**What you are asked to do**:
Output the full listing below exactly.

**Input records**:
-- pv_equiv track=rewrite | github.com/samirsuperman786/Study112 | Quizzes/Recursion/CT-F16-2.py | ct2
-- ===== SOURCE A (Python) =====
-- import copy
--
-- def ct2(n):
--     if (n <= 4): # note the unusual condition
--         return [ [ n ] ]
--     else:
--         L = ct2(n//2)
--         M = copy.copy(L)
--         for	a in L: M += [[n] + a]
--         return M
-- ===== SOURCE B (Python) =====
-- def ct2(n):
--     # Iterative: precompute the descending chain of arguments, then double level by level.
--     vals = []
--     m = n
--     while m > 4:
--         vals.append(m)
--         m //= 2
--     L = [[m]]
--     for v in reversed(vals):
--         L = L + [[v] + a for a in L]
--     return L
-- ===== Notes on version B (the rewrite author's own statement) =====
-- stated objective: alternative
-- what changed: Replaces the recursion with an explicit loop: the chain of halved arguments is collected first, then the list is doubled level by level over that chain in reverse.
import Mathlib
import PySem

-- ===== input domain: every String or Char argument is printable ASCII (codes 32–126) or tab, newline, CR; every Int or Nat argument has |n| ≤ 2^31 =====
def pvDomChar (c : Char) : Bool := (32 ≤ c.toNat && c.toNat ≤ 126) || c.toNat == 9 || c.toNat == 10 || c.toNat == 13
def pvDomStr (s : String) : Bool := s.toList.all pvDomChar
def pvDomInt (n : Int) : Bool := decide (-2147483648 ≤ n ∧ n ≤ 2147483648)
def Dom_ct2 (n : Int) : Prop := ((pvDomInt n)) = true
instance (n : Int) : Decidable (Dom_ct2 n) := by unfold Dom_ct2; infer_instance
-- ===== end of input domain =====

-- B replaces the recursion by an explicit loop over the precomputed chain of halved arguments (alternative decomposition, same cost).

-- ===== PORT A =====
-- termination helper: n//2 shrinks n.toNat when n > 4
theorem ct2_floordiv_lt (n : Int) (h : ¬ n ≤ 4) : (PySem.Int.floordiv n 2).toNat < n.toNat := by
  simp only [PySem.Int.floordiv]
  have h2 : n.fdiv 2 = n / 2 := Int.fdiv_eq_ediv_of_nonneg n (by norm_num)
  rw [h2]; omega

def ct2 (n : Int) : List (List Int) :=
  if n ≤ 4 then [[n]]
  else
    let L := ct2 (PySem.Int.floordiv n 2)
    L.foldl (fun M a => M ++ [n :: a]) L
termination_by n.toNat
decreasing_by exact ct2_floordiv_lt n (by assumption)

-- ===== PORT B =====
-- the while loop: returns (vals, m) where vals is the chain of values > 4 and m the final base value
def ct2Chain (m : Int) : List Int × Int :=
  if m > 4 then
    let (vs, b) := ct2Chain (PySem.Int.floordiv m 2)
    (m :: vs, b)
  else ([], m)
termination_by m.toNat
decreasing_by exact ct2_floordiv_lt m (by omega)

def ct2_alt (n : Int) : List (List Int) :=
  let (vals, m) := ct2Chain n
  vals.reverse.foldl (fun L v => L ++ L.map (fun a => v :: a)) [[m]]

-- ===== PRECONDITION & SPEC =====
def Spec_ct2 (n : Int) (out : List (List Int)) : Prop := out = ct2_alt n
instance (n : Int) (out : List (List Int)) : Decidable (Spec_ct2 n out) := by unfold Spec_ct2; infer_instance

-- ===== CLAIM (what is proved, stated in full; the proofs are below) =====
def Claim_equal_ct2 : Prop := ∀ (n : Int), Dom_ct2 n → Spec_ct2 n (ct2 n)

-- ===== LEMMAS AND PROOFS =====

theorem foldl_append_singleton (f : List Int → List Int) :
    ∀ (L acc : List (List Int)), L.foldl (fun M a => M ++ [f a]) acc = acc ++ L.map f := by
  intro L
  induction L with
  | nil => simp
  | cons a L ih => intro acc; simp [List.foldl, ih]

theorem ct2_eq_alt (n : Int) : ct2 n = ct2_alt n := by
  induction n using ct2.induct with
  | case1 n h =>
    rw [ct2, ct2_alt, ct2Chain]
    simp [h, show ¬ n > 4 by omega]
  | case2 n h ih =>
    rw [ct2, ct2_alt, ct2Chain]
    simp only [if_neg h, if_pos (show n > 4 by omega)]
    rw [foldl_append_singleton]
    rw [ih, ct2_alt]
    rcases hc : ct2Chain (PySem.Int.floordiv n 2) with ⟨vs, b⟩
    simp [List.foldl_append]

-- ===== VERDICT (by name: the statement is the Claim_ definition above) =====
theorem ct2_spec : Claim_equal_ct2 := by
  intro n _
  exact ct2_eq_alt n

**Response box**:
-- pv_equiv track=rewrite | github.com/samirsuperman786/Study112 | Quizzes/Recursion/CT-F16-2.py | ct2
-- ===== SOURCE A (Python) =====
-- import copy
--
-- def ct2(n):
--     if (n <= 4): # note the unusual condition
--         return [ [ n ] ]
--     else:
--         L = ct2(n//2)
--         M = copy.copy(L)
--         for	a in L: M += [[n] + a]
--         return M
-- ===== SOURCE B (Python) =====
-- def ct2(n):
--     # Iterative: precompute the descending chain of arguments, then double level by level.
--     vals = []
--     m = n
--     while m > 4:
--         vals.append(m)
--         m //= 2
--     L = [[m]]
--     for v in reversed(vals):
--         L = L + [[v] + a for a in L]
--     return L
-- ===== Notes on version B (the rewrite author's own statement) =====
-- stated objective: alternative
-- what changed: Replaces the recursion with an explicit loop: the chain of halved arguments is collected first, then the list is doubled level by level over that chain in reverse.
import Mathlib
import PySem

-- ===== input domain: every String or Char argument is printable ASCII (codes 32–126) or tab, newline, CR; every Int or Nat argument has |n| ≤ 2^31 =====
def pvDomChar (c : Char) : Bool := (32 ≤ c.toNat && c.toNat ≤ 126) || c.toNat == 9 || c.toNat == 10 || c.toNat == 13
def pvDomStr (s : String) : Bool := s.toList.all pvDomChar
def pvDomInt (n : Int) : Bool := decide (-2147483648 ≤ n ∧ n ≤ 2147483648)
def Dom_ct2 (n : Int) : Prop := ((pvDomInt n)) = true
instance (n : Int) : Decidable (Dom_ct2 n) := by unfold Dom_ct2; infer_instance
-- ===== end of input domain =====

-- B replaces the recursion by an explicit loop over the precomputed chain of halved arguments (alternative decomposition, same cost).

-- ===== PORT A =====
-- termination helper: n//2 shrinks n.toNat when n > 4
theorem ct2_floordiv_lt (n : Int) (h : ¬ n ≤ 4) : (PySem.Int.floordiv n 2).toNat < n.toNat := by
  simp only [PySem.Int.floordiv]
  have h2 : n.fdiv 2 = n / 2 := Int.fdiv_eq_ediv_of_nonneg n (by norm_num)
  rw [h2]; omega

def ct2 (n : Int) : List (List Int) :=
  if n ≤ 4 then [[n]]
  else
    let L := ct2 (PySem.Int.floordiv n 2)
    L.foldl (fun M a => M ++ [n :: a]) L
termination_by n.toNat
decreasing_by exact ct2_floordiv_lt n (by assumption)

-- ===== PORT B =====
-- the while loop: returns (vals, m) where vals is the chain of values > 4 and m the final base value
def ct2Chain (m : Int) : List Int × Int :=
  if m > 4 then
    let (vs, b) := ct2Chain (PySem.Int.floordiv m 2)
    (m :: vs, b)
  else ([], m)
termination_by m.toNat
decreasing_by exact ct2_floordiv_lt m (by omega)

def ct2_alt (n : Int) : List (List Int) :=
  let (vals, m) := ct2Chain n
  vals.reverse.foldl (fun L v => L ++ L.map (fun a => v :: a)) [[m]]

-- ===== PRECONDITION & SPEC =====
def Spec_ct2 (n : Int) (out : List (List Int)) : Prop := out = ct2_alt n
instance (n : Int) (out : List (List Int)) : Decidable (Spec_ct2 n out) := by unfold Spec_ct2; infer_instance

-- ===== CLAIM (what is proved, stated in full; the proofs are below) =====
def Claim_equal_ct2 : Prop := ∀ (n : Int), Dom_ct2 n → Spec_ct2 n (ct2 n)

-- ===== LEMMAS AND PROOFS =====

theorem foldl_append_singleton (f : List Int → List Int) :
    ∀ (L acc : List (List Int)), L.foldl (fun M a => M ++ [f a]) acc = acc ++ L.map f := by
  intro L
  induction L with
  | nil => simp
  | cons a L ih => intro acc; simp [List.foldl, ih]

theorem ct2_eq_alt (n : Int) : ct2 n = ct2_alt n := by
  induction n using ct2.induct with
  | case1 n h =>
    rw [ct2, ct2_alt, ct2Chain]
    simp [h, show ¬ n > 4 by omega]
  | case2 n h ih =>
    rw [ct2, ct2_alt, ct2Chain]
    simp only [if_neg h, if_pos (show n > 4 by omega)]
    rw [foldl_append_singleton]
    rw [ih, ct2_alt]
    rcases hc : ct2Chain (PySem.Int.floordiv n 2) with ⟨vs, b⟩
    simp [List.foldl_append]

-- ===== VERDICT (by name: the statement is the Claim_ definition above) =====
theorem ct2_spec : Claim_equal_ct2 := by
  intro n _
  exact ct2_eq_alt n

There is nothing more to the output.